The coming episodes also will explore Will and Emma's budding romance and will include a whole slate of musical guest stars, including the return of Kristin Chenoweth and a role for Chenoweth's "Wicked" co-star, Idina Menzel, who will play the rival club's coach.

Also to appear on the show: Olivia Newton-John and Neil Patrick Harris. And an entire episode will be devoted to Madonna.

The episode is said to containe performances of "Express Yourself" and "Like a Prayer." And it also, of couse, includes classic Sylvester zingers.

Sue's critique of her Cheerios after they perform a routine to a Madonna song:

"Somewhere in the English countryside in a stately manor home, Madonna is weeping."

"Glee" aired on Wednesdays the first half of the season, but its regular slot will be at 8 p.m. Tuesdays the second half.

When we last saw them...

* Sue Sylvester: The sharp-tongued Cherrios coach was removed from the squad and suspended from school. Hallway threats toward Will — and his curly hair — immediately followed.

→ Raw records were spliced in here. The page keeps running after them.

-- pv_equiv track=rewrite | github.com/imseongwoo/Algorithm | 코드카타/둘만의 암호.py | solution
-- ===== SOURCE A (Python) =====
-- def solution(s, skip, index):
--     answer = ''
--     alphabet = ['a', 'b', 'c', 'd', 'e', 'f', 'g', 'h', 'i', 'j', 'k', 'l', 'm', 'n', 'o', 'p', 'q', 'r', 's', 't', 'u',
--                 'v', 'w', 'x', 'y', 'z']
--
--     for char in s:
--         start = alphabet.index(char)
--         count = 0
--         while count < index:
--             start = (start + 1) % 26
--             if alphabet[start] not in skip:
--                 count += 1
--
--         answer += alphabet[start]
--
--     return answer
-- ===== SOURCE B (Python) =====
-- def solution(s, skip, index):
--     # Precompute the allowed-letter cyclic list and a prefix-count table once,
--     # then answer each character by direct modular indexing.
--     if index <= 0:
--         return s
--     letters = 'abcdefghijklmnopqrstuvwxyz'
--     allowed = [c for c in letters if c not in skip]
--     m = len(allowed)
--     kof = []
--     k = 0
--     for c in letters:
--         if c not in skip:
--             k += 1
--         kof.append(k)
--     return ''.join(allowed[(kof[ord(c) - 97] + index - 1) % m] for c in s)
-- ===== Notes on version B (the rewrite author's own statement) =====
-- stated objective: faster
-- what changed: A steps the index counter one alphabet position at a time for every character (O(len(s)*index) letter tests); B precomputes the allowed-letter list and a 26-entry prefix-count table once and answers each character with a single modular index into the allowed list.
import Mathlib
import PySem

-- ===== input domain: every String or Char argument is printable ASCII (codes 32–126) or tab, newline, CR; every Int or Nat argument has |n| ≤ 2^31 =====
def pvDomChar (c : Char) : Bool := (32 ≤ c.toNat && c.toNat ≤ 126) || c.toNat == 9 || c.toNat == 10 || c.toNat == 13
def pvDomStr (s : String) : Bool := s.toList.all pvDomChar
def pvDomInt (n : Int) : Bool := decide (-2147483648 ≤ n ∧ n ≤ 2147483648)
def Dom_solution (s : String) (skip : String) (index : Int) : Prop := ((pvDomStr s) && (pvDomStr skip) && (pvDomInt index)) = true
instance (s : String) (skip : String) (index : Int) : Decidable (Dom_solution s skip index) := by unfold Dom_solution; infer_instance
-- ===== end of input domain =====

-- B replaces A's per-character index-step simulation by a precomputed allowed-letter list plus a
-- prefix-count table and one modular lookup per character (objective: faster).

-- ===== PORT A =====
-- the alphabet list literal from A
def abc : List Char :=
  ['a', 'b', 'c', 'd', 'e', 'f', 'g', 'h', 'i', 'j', 'k', 'l', 'm', 'n', 'o', 'p', 'q', 'r', 's', 't', 'u',
   'v', 'w', 'x', 'y', 'z']

-- A's 'while count < index' loop; the fuel only makes the recursion total (under Pre_ it never runs out)
def loopA (sk : List Char) (index : Int) : Nat → Nat → Int → Nat
  | 0, start, _ => start
  | fuel + 1, start, count =>
    if count < index then
      let start' := (start + 1) % 26
      if sk.contains (abc.getD start' ' ') then
        loopA sk index fuel start' count
      else
        loopA sk index fuel start' (count + 1)
    else start

def solution (s : String) (skip : String) (index : Int) : String :=
  String.ofList (s.toList.foldl (fun answer ch =>
    answer ++ [abc.getD (loopA skip.toList index (26 * index.toNat) (abc.idxOf ch) 0) ' ']) [])

-- ===== PORT B =====
-- allowed = [c for c in letters if c not in skip]
def allowedOf (sk : List Char) : List Char := abc.filter (fun c => !sk.contains c)

-- the loop body building B's prefix-count table kof (running counter k is the second component)
def kofStep (sk : List Char) (acc : List Int × Int) (c : Char) : List Int × Int :=
  let k := if sk.contains c then acc.2 else acc.2 + 1
  (acc.1 ++ [k], k)

def kofOf (sk : List Char) : List Int := (abc.foldl (kofStep sk) ([], 0)).1

def solution_alt (s : String) (skip : String) (index : Int) : String :=
  if index ≤ 0 then s
  else
    String.ofList (s.toList.map (fun c =>
      (PySem.List.pyGet? (allowedOf skip.toList)
        (PySem.Int.mod
          ((PySem.List.pyGet? (kofOf skip.toList) ((c.toNat : Int) - 97)).getD 0 + index - 1)
          ((allowedOf skip.toList).length : Int))).getD ' '))

-- ===== PRECONDITION & SPEC =====
-- Pre_ excludes inputs where A raises ValueError (a character of s that is not a lowercase letter)
-- and inputs where A loops forever (index > 0, s nonempty, and all 26 letters occur in skip).
def Pre_solution (s : String) (skip : String) (index : Int) : Prop :=
  (s.toList.all (fun c => abc.contains c) = true) ∧
  (s.toList = [] ∨ index ≤ 0 ∨ (abc.any (fun c => !skip.toList.contains c)) = true)
instance (s : String) (skip : String) (index : Int) : Decidable (Pre_solution s skip index) := by
  unfold Pre_solution; infer_instance

def pvWitness_solution : String × String × Int := ("ab", "c", 3)

def Spec_solution (s : String) (skip : String) (index : Int) (out : String) : Prop := out = solution_alt s skip index
instance (s : String) (skip : String) (index : Int) (out : String) : Decidable (Spec_solution s skip index out) := by unfold Spec_solution; infer_instance

-- ===== CLAIM (what is proved, stated in full; the proofs are below) =====
def Claim_equal_solution : Prop := ∀ (s : String) (skip : String) (index : Int), Dom_solution s skip index → Pre_solution s skip index → Spec_solution s skip index (solution s skip index)

-- ===== LEMMAS AND PROOFS =====

-- number of allowed letters among the first p+1 letters of the alphabet
def cnt (sk : List Char) (p : Nat) : Nat :=
  ((abc.take (p + 1)).filter (fun c => !sk.contains c)).length

theorem loopA_exit (sk : List Char) (index : Int) (fuel start : Nat) (count : Int)
    (h : ¬ count < index) : loopA sk index fuel start count = start := by
  cases fuel <;> simp [loopA, h]

theorem loopA_step (sk : List Char) (index : Int) (fuel start : Nat) (count : Int)
    (h : count < index) :
    loopA sk index (fuel + 1) start count =
      if sk.contains (abc.getD ((start + 1) % 26) ' ') then
        loopA sk index fuel ((start + 1) % 26) count
      else
        loopA sk index fuel ((start + 1) % 26) (count + 1) := by
  simp [loopA, h]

* Will Schuester: The sexily earnest glee club coach left his pregnancy-faking wife and chased his true love, guidance counselor Emma Pillsbury, down the hallway for a heart-stopping kiss.

* Emma Pillsbury: She'd been ditched at the altar, quit her job and cleaned out her office. But will doe-eyed Miss Pillsbury really leave now that she's had a hallway moment with Will?

* Finn Hudson: The quarterback-turned-glee club star had learned that he wasn't the father of Quinn's baby after all, leading him to attack his former friend (and the real father) Puck.

* Rachel Berry: Having led her club to sectionals victory, Rachel had just one job left — ratting out the truth about the paternity of Quinn's baby and revealing it to her crush, Finn.

* Terri Schuester: Will discovered his wife's baby bump in the undies drawer, revealing Terri's fake pregnancy. She begs him not to leave, but it's too late.

* Quinn Fabray: The pregnant cheerleader's secret is revealed — dunce Puck is the father of her baby, not her boyfriend Finn. By episode's end, she'd decided to go it alone.

* Puck Puckerman: Puck finally decides to step up to his fatherly responsibilities. But he may be too late.